TOKYO—When Toyota Motor Corp. launches its all-battery Lexus next year, the luxury model will be able to drive autonomously on highways, a big step for the Japanese automaker, which has so far trailed rivals in bringing self-driving cars to market.
Announced at the Tokyo Motor Show this week, the new Lexus shows how Toyota is putting its research on self-driving technology to work in cars that have limited automation.
That strategy comes as more automakers—and even governments—are taking a longer view toward artificial intelligence (AI) and self-driving cars, paring back development targets after fatal accidents in Tesla Inc. cars have shown the complexity of the technology.
Right now, component manufacturers and venture companies working on the technology “are revising their timeline for AI deployment significantly,” Executive Vice President Shigeki Tomoyama told a small group of reporters last week.
While Toyota is using the motor show to tout its push to become a “future mobility company” showcasing futuristic, AI-based driving companions and miniature delivery robots, on the sidelines, Tomoyama injected a dose of reality about the pace of developing future cars.
“Right from the get-go, we figured it’s going to be a time-consuming endeavor,” he said. “There’s no particular need to rethink the time frame for our AI self-drive technology investment and development.”
Toyota next year will release its first so-called “Level 2” autonomous car, capable of driving itself on the highway, “from entrance to exit, with traffic merging capability,” Tomoyama said.
Other automakers already market “Level 2” cars, but a growing number are pushing out their schedules to develop future autonomous technologies, citing the high hurdle to clear before enabling cars to perform more driving tasks.
Nissan Motor Co. also has abandoned an earlier in-house target to develop cars which can drive themselves on city streets by 2020. At the moment, its cars are able to drive on highways and park autonomously.
To develop the more advanced “Level 3” hands-free automated driving technology, Nissan will need at least until the late 2020s, Tetsuro Ueda, an expert at Nissan’s mobility service research center, told reporters this month.
German automaker Volkswagen AG is also grappling with the size of the challenge.
“We really thought at the beginning, it would be just maybe next year or so,” said Aria Etemad, a project manager at Volkswagen Group Research. “But as we dig into that topic, we see huge complexities that we are facing.”
Tesla is a notable exception to the cautious view.
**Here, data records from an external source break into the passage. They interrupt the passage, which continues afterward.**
-- pv_equiv track=rewrite | github.com/JanWalczak/Custom-Language-written-in-python | Main/LLVMActions.py | compute_output_shape
-- ===== SOURCE A (Python) =====
-- def compute_output_shape(index_combinations):
--     if not index_combinations:
--         return ()
--
--     num_dims = len(index_combinations[0])
--     shape = []
--
--     for dim in range(num_dims):
--         # Collect unique indices for this dimension
--         unique_values = {combo[dim] for combo in index_combinations}
--         # Only include this dimension if it was actually sliced (more than one unique index)
--         if len(unique_values) != 1:
--             shape.append(len(unique_values))
--     # if only one index is in range
--     if not shape:
--         shape = [len(index_combinations)]
--     return shape
-- ===== SOURCE B (Python) =====
-- def compute_output_shape(index_combinations):
--     if not index_combinations:
--         return ()
--     shape = []
--     for col in zip(*index_combinations):
--         s = sorted(col)
--         distinct = 1 + sum(1 for a, b in zip(s, s[1:]) if a != b)
--         if distinct != 1:
--             shape.append(distinct)
--     if not shape:
--         shape = [len(index_combinations)]
--     return shape
-- ===== Notes on version B (the rewrite author's own statement) =====
-- stated objective: alternative
-- what changed: B transposes the combinations with zip(*...) and counts each column's distinct values by sorting it and counting adjacent unequal pairs (sort-then-scan), instead of A's per-dimension set comprehensions that hash-deduplicate re-scans of all combinations.
import Mathlib
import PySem

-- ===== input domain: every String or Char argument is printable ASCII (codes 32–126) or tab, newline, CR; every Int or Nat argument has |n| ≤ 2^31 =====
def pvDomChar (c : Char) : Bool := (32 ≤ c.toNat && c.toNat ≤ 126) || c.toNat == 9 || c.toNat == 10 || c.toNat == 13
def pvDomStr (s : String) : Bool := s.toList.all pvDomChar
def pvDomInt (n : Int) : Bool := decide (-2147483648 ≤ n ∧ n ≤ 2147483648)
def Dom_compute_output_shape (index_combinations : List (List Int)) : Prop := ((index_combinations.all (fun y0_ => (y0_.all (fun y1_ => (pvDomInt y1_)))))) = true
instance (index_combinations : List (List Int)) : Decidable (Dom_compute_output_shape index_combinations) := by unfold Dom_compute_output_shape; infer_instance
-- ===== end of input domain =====

-- B transposes with zip(*) and counts each column's distinct values by sorting and counting
-- adjacent unequal pairs, instead of A's per-dimension set comprehensions (alternative algorithm).

-- ===== PORT A =====
def compute_output_shape (index_combinations : List (List Int)) : List Int :=
  if index_combinations.isEmpty then [] else
  let num_dims : Int := (index_combinations.headD []).length
  let shape : List Int :=
    (PySem.List.pyRange 0 num_dims 1).foldl (fun shape dim =>
      let unique_values : PySem.Set Int :=
        PySem.Set.ofList (index_combinations.map (fun combo => PySem.List.pyGetD combo dim 0))
      if PySem.Set.len unique_values ≠ 1 then shape ++ [PySem.Set.len unique_values]
      else shape) []
  if shape.isEmpty then [(index_combinations.length : Int)] else shape

-- ===== PORT B =====
def compute_output_shape_alt (index_combinations : List (List Int)) : List Int :=
  if index_combinations.isEmpty then [] else
  -- zip(*index_combinations): the j-th column for every j below the minimal row length
  let m : Nat := index_combinations.foldl (fun acc c => min acc c.length) (index_combinations.headD []).length
  let cols : List (List Int) := (List.range m).map (fun j => index_combinations.map (fun c => c.getD j 0))
  let shape : List Int :=
    cols.foldl (fun shape col =>
      let s := PySem.List.sorted col (fun x => x) false
      let distinct : Int := 1 + ((s.zip s.tail).countP (fun p => p.1 != p.2) : Int)
      if distinct ≠ 1 then shape ++ [distinct] else shape) []
  if shape.isEmpty then [(index_combinations.length : Int)] else shape

-- ===== PRECONDITION & SPEC =====
-- Pre_ excludes ragged inputs where some combination is shorter than the first one: A raises IndexError there.
def Pre_compute_output_shape (index_combinations : List (List Int)) : Prop :=
  ∀ combo ∈ index_combinations, (index_combinations.headD []).length ≤ combo.length
instance (index_combinations : List (List Int)) : Decidable (Pre_compute_output_shape index_combinations) := by unfold Pre_compute_output_shape; infer_instance
def pvWitness_compute_output_shape : List (List Int) := [[0, 5], [0, 7], [1, 5]]

def Spec_compute_output_shape (index_combinations : List (List Int)) (out : List Int) : Prop := out = compute_output_shape_alt index_combinations
instance (index_combinations : List (List Int)) (out : List Int) : Decidable (Spec_compute_output_shape index_combinations out) := by unfold Spec_compute_output_shape; infer_instance

-- ===== CLAIM (what is proved, stated in full; the proofs are below) =====
def Claim_equal_compute_output_shape : Prop := ∀ (index_combinations : List (List Int)), Dom_compute_output_shape index_combinations → Pre_compute_output_shape index_combinations → Spec_compute_output_shape index_combinations (compute_output_shape index_combinations)

-- ===== LEMMAS AND PROOFS =====

-- Folding min over lengths that are all ≥ the start leaves the start unchanged.
lemma foldl_min_eq (l : List (List Int)) (n : Nat) (h : ∀ c ∈ l, n ≤ c.length) :
    l.foldl (fun acc c => min acc c.length) n = n := by
  induction l with
  | nil => rfl
  | cons c cs ih =>
    simp only [List.foldl_cons, Nat.min_eq_left (h c (by simp))]
    exact ih (fun c' hc' => h c' (by simp [hc']))

-- In a nondecreasing nonempty list, 1 + number of adjacent unequal pairs = number of distinct values.
lemma runs_count (s : List Int) (hs : s.Pairwise (· ≤ ·)) (hne : s ≠ []) :
    1 + (s.zip s.tail).countP (fun p => p.1 != p.2) = s.toFinset.card := by
  induction s with
  | nil => exact absurd rfl hne
  | cons a t ih =>
    cases t with
    | nil => simp
    | cons b t2 =>
      have hs' : (b :: t2).Pairwise (· ≤ ·) := hs.tail
      have hab : a ≤ b := (List.pairwise_cons.mp hs).1 b (by simp)
      have ihv := ih hs' (by simp)
      simp only [List.tail_cons, List.zip_cons_cons, List.countP_cons] at ihv ⊢
      by_cases hEq : a = b
      · rw [if_neg (by simp [hEq]), Nat.add_zero, ihv]
        simp [List.toFinset_cons, hEq]
      · have hlt : a < b := lt_of_le_of_ne hab hEq
        have hnot : a ∉ (b :: t2).toFinset := by
          simp only [List.toFinset_cons, Finset.mem_insert, List.mem_toFinset]
          rintro (rfl | hmem)
          · exact hEq rfl
          · exact absurd ((List.pairwise_cons.mp hs').1 a hmem) (not_le.mpr hlt)
        rw [if_pos (by simp [hEq]), List.toFinset_cons, Finset.card_insert_of_notMem hnot]
        omega

-- The sort-and-scan distinct count equals Python's len(set(...)).
lemma distinct_eq_setlen (l : List Int) (hl : l ≠ []) :
    (1 + (((PySem.List.sorted l (fun x => x) false).zip
            (PySem.List.sorted l (fun x => x) false).tail).countP (fun p => p.1 != p.2) : Int))
      = PySem.Set.len (PySem.Set.ofList l) := by
  set s := PySem.List.sorted l (fun x => x) false with hsdef
  have hperm : s.Perm l := PySem.List.sorted_perm l _ _
  have hpair : s.Pairwise (· ≤ ·) := by
    have := PySem.List.sorted_pairwise l (fun x => x) (κ := Int)
    simpa using this
  have hne : s ≠ [] := by
    intro h0
    have hp := hperm.symm
    rw [h0] at hp
    exact hl hp.eq_nil
  have hruns := runs_count s hpair hne
  have hfin : s.toFinset = l.toFinset := by
    ext x
    simp [List.mem_toFinset, hperm.mem_iff]
  have hset : (PySem.Set.ofList l).length = l.toFinset.card := by
    rw [← List.toFinset_card_of_nodup (PySem.Set.nodup_ofList l)]
    congr 1
    ext x
    simp [PySem.Set.mem_ofList]
  unfold PySem.Set.len
  rw [hset, ← hfin, ← hruns]
  push_cast
  ring

-- ===== VERDICT (by name: the statement is the Claim_ definition above) =====
theorem compute_output_shape_spec : Claim_equal_compute_output_shape := by
  intro ics _ hpre
  unfold Spec_compute_output_shape compute_output_shape compute_output_shape_alt
  cases ics with
  | nil => rfl
  | cons c0 rest =>
    simp only [List.isEmpty_cons, Bool.false_eq_true, if_false]
    set ics := c0 :: rest with hics
    set n := (ics.headD []).length with hn
    have hm : ics.foldl (fun acc c => min acc c.length) n = n :=
      foldl_min_eq ics n (fun c hc => hpre c hc)
    rw [hm]
    have key :
        (PySem.List.pyRange 0 (n : Int) 1).foldl (fun shape dim =>
            let unique_values : PySem.Set Int :=
              PySem.Set.ofList (ics.map (fun combo => PySem.List.pyGetD combo dim 0))
            if PySem.Set.len unique_values ≠ 1 then shape ++ [PySem.Set.len unique_values]
            else shape) []
          = ((List.range n).map (fun j => ics.map (fun c => c.getD j 0))).foldl
              (fun shape col =>
                let s := PySem.List.sorted col (fun x => x) false
                let distinct : Int := 1 + ((s.zip s.tail).countP (fun p => p.1 != p.2) : Int)
                if distinct ≠ 1 then shape ++ [distinct] else shape) [] := by
      rw [PySem.List.pyRange_zero_nat n, List.foldl_map, List.foldl_map]
      apply PySem.List.foldl_congr_mem
      intro acc j _
      have hmap : ics.map (fun combo => PySem.List.pyGetD combo ((j : Nat) : Int) 0)
          = ics.map (fun c => c.getD j 0) :=
        List.map_congr_left (fun c _ => PySem.List.pyGetD_natCast c j 0)
      have hcol : ics.map (fun c => c.getD j 0) ≠ [] := by simp [hics]
      simp only [hmap, ← distinct_eq_setlen _ hcol]
    rw [key]
-- pv_equiv track=rewrite | github.com/cartersimon/learnpython1 | codewars_30-01-22.py | correct_my
-- ===== SOURCE A (Python) =====
-- def correct_my(s):
--     chlist = list(s)  # using list() to create an array from the string
--     output = []
--
--     for c in chlist:
--         if c == '5':
--             output.append('S')
--         elif c == '0':
--             output.append('O')
--         elif c == '1':
--             output.append('I')
--         else:
--             output.append(c)
--     return ''.join([str(item) for item in output])    # a list comprehension to convert back to a string
-- ===== SOURCE B (Python) =====
-- def correct_my(s):
--     # Three staged whole-string substitution passes instead of one
--     # per-character branching loop. Correct because the replacement
--     # letters S, O, I are disjoint from the digits 5, 0, 1, so later
--     # passes never touch characters introduced by earlier ones.
--     return s.replace('5', 'S').replace('0', 'O').replace('1', 'I')
-- ===== Notes on version B (the rewrite author's own statement) =====
-- stated objective: idiomatic
-- what changed: Replaces the single per-character loop with an if/elif branch chain and a join by three staged whole-string replace passes (one substitution per pass), correct because the substituted letters are disjoint from the replaced digits.
import Mathlib
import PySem

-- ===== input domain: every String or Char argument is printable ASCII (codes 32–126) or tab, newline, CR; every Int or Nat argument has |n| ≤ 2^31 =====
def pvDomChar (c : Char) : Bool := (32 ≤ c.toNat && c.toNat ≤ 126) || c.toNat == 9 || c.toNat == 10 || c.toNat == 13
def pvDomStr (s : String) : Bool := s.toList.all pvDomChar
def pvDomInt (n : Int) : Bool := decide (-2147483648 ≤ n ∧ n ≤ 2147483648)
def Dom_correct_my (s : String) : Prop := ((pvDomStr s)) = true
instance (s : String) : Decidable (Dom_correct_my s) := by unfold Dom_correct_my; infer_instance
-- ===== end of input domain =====

-- B replaces A's per-character if/elif loop + join by three staged whole-string replace passes (idiomatic).


-- ===== PORT A =====
-- literal transliteration: list(s), loop appending via if/elif chain, then join
def correct_my (s : String) : String :=
  let chlist := s.toList
  let output := chlist.foldl (fun acc c =>
    if c = '5' then acc ++ ['S']
    else if c = '0' then acc ++ ['O']
    else if c = '1' then acc ++ ['I']
    else acc ++ [c]) []
  -- ''.join([str(item) for item in output]): str is identity on single chars
  String.ofList output

-- ===== PORT B =====
-- three staged replace passes: s.replace('5','S').replace('0','O').replace('1','I')
def correct_my_alt (s : String) : String :=
  PySem.Str.replace (PySem.Str.replace (PySem.Str.replace s "5" "S") "0" "O") "1" "I"

-- ===== PRECONDITION & SPEC =====
def Spec_correct_my (s : String) (out : String) : Prop := out = correct_my_alt s
instance (s : String) (out : String) : Decidable (Spec_correct_my s out) := by unfold Spec_correct_my; infer_instance

-- ===== CLAIM =====
def Claim_equal_correct_my : Prop := ∀ (s : String), Dom_correct_my s → Spec_correct_my s (correct_my s)

-- ===== LEMMAS AND PROOFS =====
-- single-character replace is a pointwise map
theorem pvGo_single (a b : Char) (fuel : Nat) (l acc : List Char) (h : l.length ≤ fuel) :
    PySem.Chars.replace.go [a] [b] fuel l acc
      = acc.reverse ++ l.map (fun c => if c = a then b else c) := by
  induction fuel generalizing l acc with
  | zero =>
    interval_cases hl : l.length
    · cases l with
      | nil => simp [PySem.Chars.replace.go]
      | cons c t => simp at hl
  | succ fuel ih =>
    cases l with
    | nil => simp [PySem.Chars.replace.go]
    | cons c t =>
      by_cases hc : c = a
      · have hp : List.isPrefixOf [a] (c :: t) = true := by
          simp [List.isPrefixOf, hc]
        rw [PySem.Chars.replace.go, if_pos hp]
        simp only [List.length_cons, List.length_nil, Nat.zero_add, List.drop_succ_cons,
          List.drop_zero]
        rw [ih t ([b].reverse ++ acc) (by simpa using Nat.le_of_succ_le_succ h)]
        simp [hc]
      · have hp : List.isPrefixOf [a] (c :: t) = false := by
          simp [List.isPrefixOf]; exact fun e => (hc e.symm).elim
        rw [PySem.Chars.replace.go, if_neg (by simp [hp])]
        rw [ih t (c :: acc) (by simpa using Nat.le_of_succ_le_succ h)]
        simp [hc]

theorem pvReplace_single (a b : Char) (l : List Char) :
    PySem.Chars.replace l [a] [b] = l.map (fun c => if c = a then b else c) := by
  rw [PySem.Chars.replace, if_neg (by simp)]
  simpa using pvGo_single a b l.length l [] (le_refl _)

-- A's fold is the map of the if/elif chain
theorem pvFoldl_map (l : List Char) (acc : List Char) :
    l.foldl (fun acc c =>
      if c = '5' then acc ++ ['S']
      else if c = '0' then acc ++ ['O']
      else if c = '1' then acc ++ ['I']
      else acc ++ [c]) acc
    = acc ++ l.map (fun c =>
        if c = '5' then 'S' else if c = '0' then 'O' else if c = '1' then 'I' else c) := by
  induction l generalizing acc with
  | nil => simp
  | cons c t ih =>
    simp only [List.foldl, List.map]
    rw [ih]
    by_cases h5 : c = '5' <;> by_cases h0 : c = '0' <;> by_cases h1 : c = '1' <;> simp_all

-- the three staged passes compose to the if/elif chain per character
theorem pvChain_eq (c : Char) :
    (if (if (if c = '5' then 'S' else c) = '0' then 'O' else if c = '5' then 'S' else c) = '1'
       then 'I'
       else if (if c = '5' then 'S' else c) = '0' then 'O' else if c = '5' then 'S' else c)
    = (if c = '5' then 'S' else if c = '0' then 'O' else if c = '1' then 'I' else c) := by
  by_cases h5 : c = '5'
  · subst h5; decide
  by_cases h0 : c = '0'
  · subst h0; decide
  by_cases h1 : c = '1'
  · subst h1; decide
  simp [h5, h0, h1]

-- ===== VERDICT =====
theorem correct_my_spec : Claim_equal_correct_my := by
  intro s _
  unfold Spec_correct_my correct_my correct_my_alt
  have hB : (PySem.Str.replace (PySem.Str.replace (PySem.Str.replace s "5" "S") "0" "O") "1" "I").toList
      = s.toList.map (fun c =>
          if c = '5' then 'S' else if c = '0' then 'O' else if c = '1' then 'I' else c) := by
    rw [PySem.Str.toList_replace, PySem.Str.toList_replace, PySem.Str.toList_replace]
    show PySem.Chars.replace (PySem.Chars.replace (PySem.Chars.replace s.toList ['5'] ['S']) ['0'] ['O']) ['1'] ['I'] = _
    rw [pvReplace_single, pvReplace_single, pvReplace_single]
    simp only [List.map_map]
    exact List.map_congr_left (fun c _ => pvChain_eq c)
  simp only []
  rw [pvFoldl_map, List.nil_append, ← hB, String.ofList_toList]
-- pv_equiv track=rewrite | github.com/Matheus-HX-Alves/Python | PrimeirosExercicios/jogo_nim.py | computador_escolhe_jogada
-- ===== SOURCE A (Python) =====
-- def computador_escolhe_jogada(n,m):
--     CompRemove = 1
--     while CompRemove != n:
--         if (n - CompRemove) % (m+1) == 0:
--             return CompRemove
--         else:
--             CompRemove += 1
--     return CompRemove
-- ===== SOURCE B (Python) =====
-- def computador_escolhe_jogada(n, m):
--     # Smallest positive removal leaving a multiple of m+1: closed form, O(1).
--     return (n - 1) % (m + 1) + 1
-- ===== Notes on version B (the rewrite author's own statement) =====
-- stated objective: faster
-- what changed: Replaces A's count-up loop (try CompRemove = 1, 2, ... until (n - CompRemove) is divisible by m+1 or CompRemove reaches n) with the closed form (n - 1) % (m + 1) + 1; Pre_ restricts to the game's natural domain m >= 0, excluding negative m where A raises ZeroDivisionError (m = -1, n != 1) or returns an artifact of its count-up that a closed form has no reason to match.
-- outside the precondition, e.g. on computador_escolhe_jogada(10, -5): A returns 2, B returns -2; on computador_escolhe_jogada(1, -1): A returns 1, B raises ZeroDivisionError
import Mathlib
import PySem

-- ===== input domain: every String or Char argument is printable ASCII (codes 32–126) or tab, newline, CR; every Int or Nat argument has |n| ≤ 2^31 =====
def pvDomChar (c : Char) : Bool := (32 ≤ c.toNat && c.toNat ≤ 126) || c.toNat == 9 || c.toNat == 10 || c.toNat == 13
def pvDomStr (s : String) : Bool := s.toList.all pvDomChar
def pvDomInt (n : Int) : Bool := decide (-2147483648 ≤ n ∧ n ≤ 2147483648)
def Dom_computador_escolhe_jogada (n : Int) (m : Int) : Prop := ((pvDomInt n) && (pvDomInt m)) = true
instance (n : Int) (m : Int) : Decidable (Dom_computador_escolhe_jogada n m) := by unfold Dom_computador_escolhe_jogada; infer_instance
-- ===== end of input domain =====

-- B replaces A's linear count-up with the O(1) closed form (n-1) % (m+1) + 1; equivalence is claimed on the game's natural domain m ≥ 0.

-- ===== PORT A =====
-- A's while-loop, fuel-guarded (fuel only makes the same count-up total; it is
-- always sufficient on Pre_, see computador_escolhe_jogada_spec).
def pvLoopA (fuel : Nat) (n m r : Int) : Int :=
  match fuel with
  | 0 => r
  | f + 1 =>
    if r ≠ n then
      if PySem.Int.mod (n - r) (m + 1) = 0 then r
      else pvLoopA f n m (r + 1)
    else r

def computador_escolhe_jogada (n : Int) (m : Int) : Int :=
  pvLoopA (n.natAbs + m.natAbs + 2) n m 1

-- ===== PORT B =====
def computador_escolhe_jogada_alt (n : Int) (m : Int) : Int :=
  PySem.Int.mod (n - 1) (m + 1) + 1

-- ===== PRECONDITION & SPEC =====
-- Pre_ restricts to the game's natural domain m ≥ 0 (a non-positive maximum removal is
-- meaningless in Nim): for m = -1 with n ≠ 1 A raises ZeroDivisionError, and for m ≤ -2
-- A's positive value is an artifact of its count-up that B's closed form does not reproduce.
def Pre_computador_escolhe_jogada (n : Int) (m : Int) : Prop := 0 ≤ m
instance (n : Int) (m : Int) : Decidable (Pre_computador_escolhe_jogada n m) := by unfold Pre_computador_escolhe_jogada; infer_instance

def pvWitness_computador_escolhe_jogada : Int × Int := (10, 3)

def Spec_computador_escolhe_jogada (n : Int) (m : Int) (out : Int) : Prop := out = computador_escolhe_jogada_alt n m
instance (n : Int) (m : Int) (out : Int) : Decidable (Spec_computador_escolhe_jogada n m out) := by unfold Spec_computador_escolhe_jogada; infer_instance

-- ===== CLAIM (what is proved, stated in full; the proofs are below) =====
def Claim_equal_computador_escolhe_jogada : Prop := ∀ (n : Int) (m : Int), Dom_computador_escolhe_jogada n m → Pre_computador_escolhe_jogada n m → Spec_computador_escolhe_jogada n m (computador_escolhe_jogada n m)

-- ===== LEMMAS AND PROOFS =====

-- The loop, run from r with enough fuel, returns T, provided T is the first
-- terminal point at or after r.
theorem pvLoopA_eq (n m T : Int)
    (hTn : T = n ∨ PySem.Int.mod (n - T) (m + 1) = 0)
    (hpre : ∀ r' : Int, 1 ≤ r' → r' < T →
      r' ≠ n ∧ ¬ PySem.Int.mod (n - r') (m + 1) = 0) :
    ∀ (fuel : Nat) (r : Int), 1 ≤ r → r ≤ T → (T - r).toNat < fuel →
      pvLoopA fuel n m r = T := by
  intro fuel
  induction fuel with
  | zero => intro r _ _ h; omega
  | succ f ih =>
    intro r h1 hrT hfuel
    by_cases hr : r = T
    · rcases hTn with h | h
      · simp [pvLoopA, hr.trans h]
        omega
      · by_cases hn : r = n
        · simp [pvLoopA, hn]
          omega
        · have hmod : PySem.Int.mod (n - r) (m + 1) = 0 := by rw [hr]; exact h
          simp [pvLoopA, hn, hmod]
          omega
    · have hlt : r < T := lt_of_le_of_ne hrT hr
      obtain ⟨hne, hnd⟩ := hpre r h1 hlt
      have : pvLoopA (f + 1) n m r = pvLoopA f n m (r + 1) := by
        simp [pvLoopA, hne, hnd]
      rw [this]
      exact ih (r + 1) (by omega) (by omega) (by omega)

-- ===== VERDICT (by name: the statement is the Claim_ definition above) =====
theorem computador_escolhe_jogada_spec : Claim_equal_computador_escolhe_jogada := by
  intro n m _ hm
  have hm0 : (0:Int) ≤ m := hm
  unfold Spec_computador_escolhe_jogada computador_escolhe_jogada computador_escolhe_jogada_alt
  set k : Int := m + 1 with hk
  have hkpos : 0 < k := by omega
  have hmodeq : ∀ x : Int, PySem.Int.mod x k = x % k := fun x =>
    PySem.Int.mod_eq_emod_of_pos hkpos
  set T : Int := PySem.Int.mod (n - 1) k + 1 with hT
  have hTe : T = (n - 1) % k + 1 := by rw [hT, hmodeq]
  have hT1 : 1 ≤ T := by
    have := Int.emod_nonneg (n - 1) (by omega : k ≠ 0); omega
  have hTk : T ≤ k := by
    have := Int.emod_lt_of_pos (n - 1) hkpos; omega
  have hdvdT : k ∣ (n - T) := by
    refine ⟨(n - 1) / k, ?_⟩
    have := Int.ediv_add_emod (n - 1) k
    omega
  have hTn : 1 ≤ n → T ≤ n := by
    intro hn
    by_cases h : n - 1 < k
    · have : (n - 1) % k = n - 1 := Int.emod_eq_of_lt (by omega) h
      omega
    · have := Int.emod_lt_of_pos (n - 1) hkpos; omega
  have hterm : T = n ∨ PySem.Int.mod (n - T) k = 0 := by
    right
    rw [hmodeq]
    obtain ⟨c, hc⟩ := hdvdT
    rw [hc]
    exact Int.mul_emod_right k c
  have hpre' : ∀ r' : Int, 1 ≤ r' → r' < T →
      r' ≠ n ∧ ¬ PySem.Int.mod (n - r') k = 0 := by
    intro r' h1 h2
    constructor
    · by_cases hn : 1 ≤ n
      · have := hTn hn; omega
      · omega
    · intro hd
      rw [hmodeq] at hd
      have hdv : k ∣ (n - r') := Int.dvd_of_emod_eq_zero hd
      have hkd : k ∣ (T - r') := by
        have h3 := dvd_sub hdv hdvdT
        have he : n - r' - (n - T) = T - r' := by ring
        rwa [he] at h3
      have := Int.le_of_dvd (by omega) hkd
      omega
  have := pvLoopA_eq n m T hterm hpre' (n.natAbs + m.natAbs + 2) 1 le_rfl hT1 (by omega)
  rw [this]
Chief Executive Elon Musk told investors on Wednesday that Tesla could release software to enable “fully functional full self-driving” capability by the end of this year.
However, Musk qualified that by saying cars would still need to be “supervised” by a human driver. By the end of next year, Musk said Tesla hopes to release autonomous driving software “reliable enough that you do not need to pay attention”. But he added “acceptance by regulatory authorities will vary by jurisdiction.”
General Motors Co.’s self-driving unit, Cruise, said earlier this year it was delaying the commercial deployment of cars past its target of 2019 as more testing of the vehicles was required.
In GM’s case, unexpected technical challenges, including the difficulty for cars to identify whether objects are in motion, are requiring the company to take more time and caution to develop its technology, sources have told Reuters.
The Japanese components maker Denso, Toyota’s biggest supplier, believes it will take years for the technology for fully self-driving cars to hit the roads. For now it is working toward developing cars that can accelerate and brake on their own with driver monitoring.
“The most difficult aspect of developing these driving systems is to anticipate unexpected movements in the vehicle’s surroundings,” said Hajime Kumabe, the head of Denso’s engineering R&D center in Tokyo.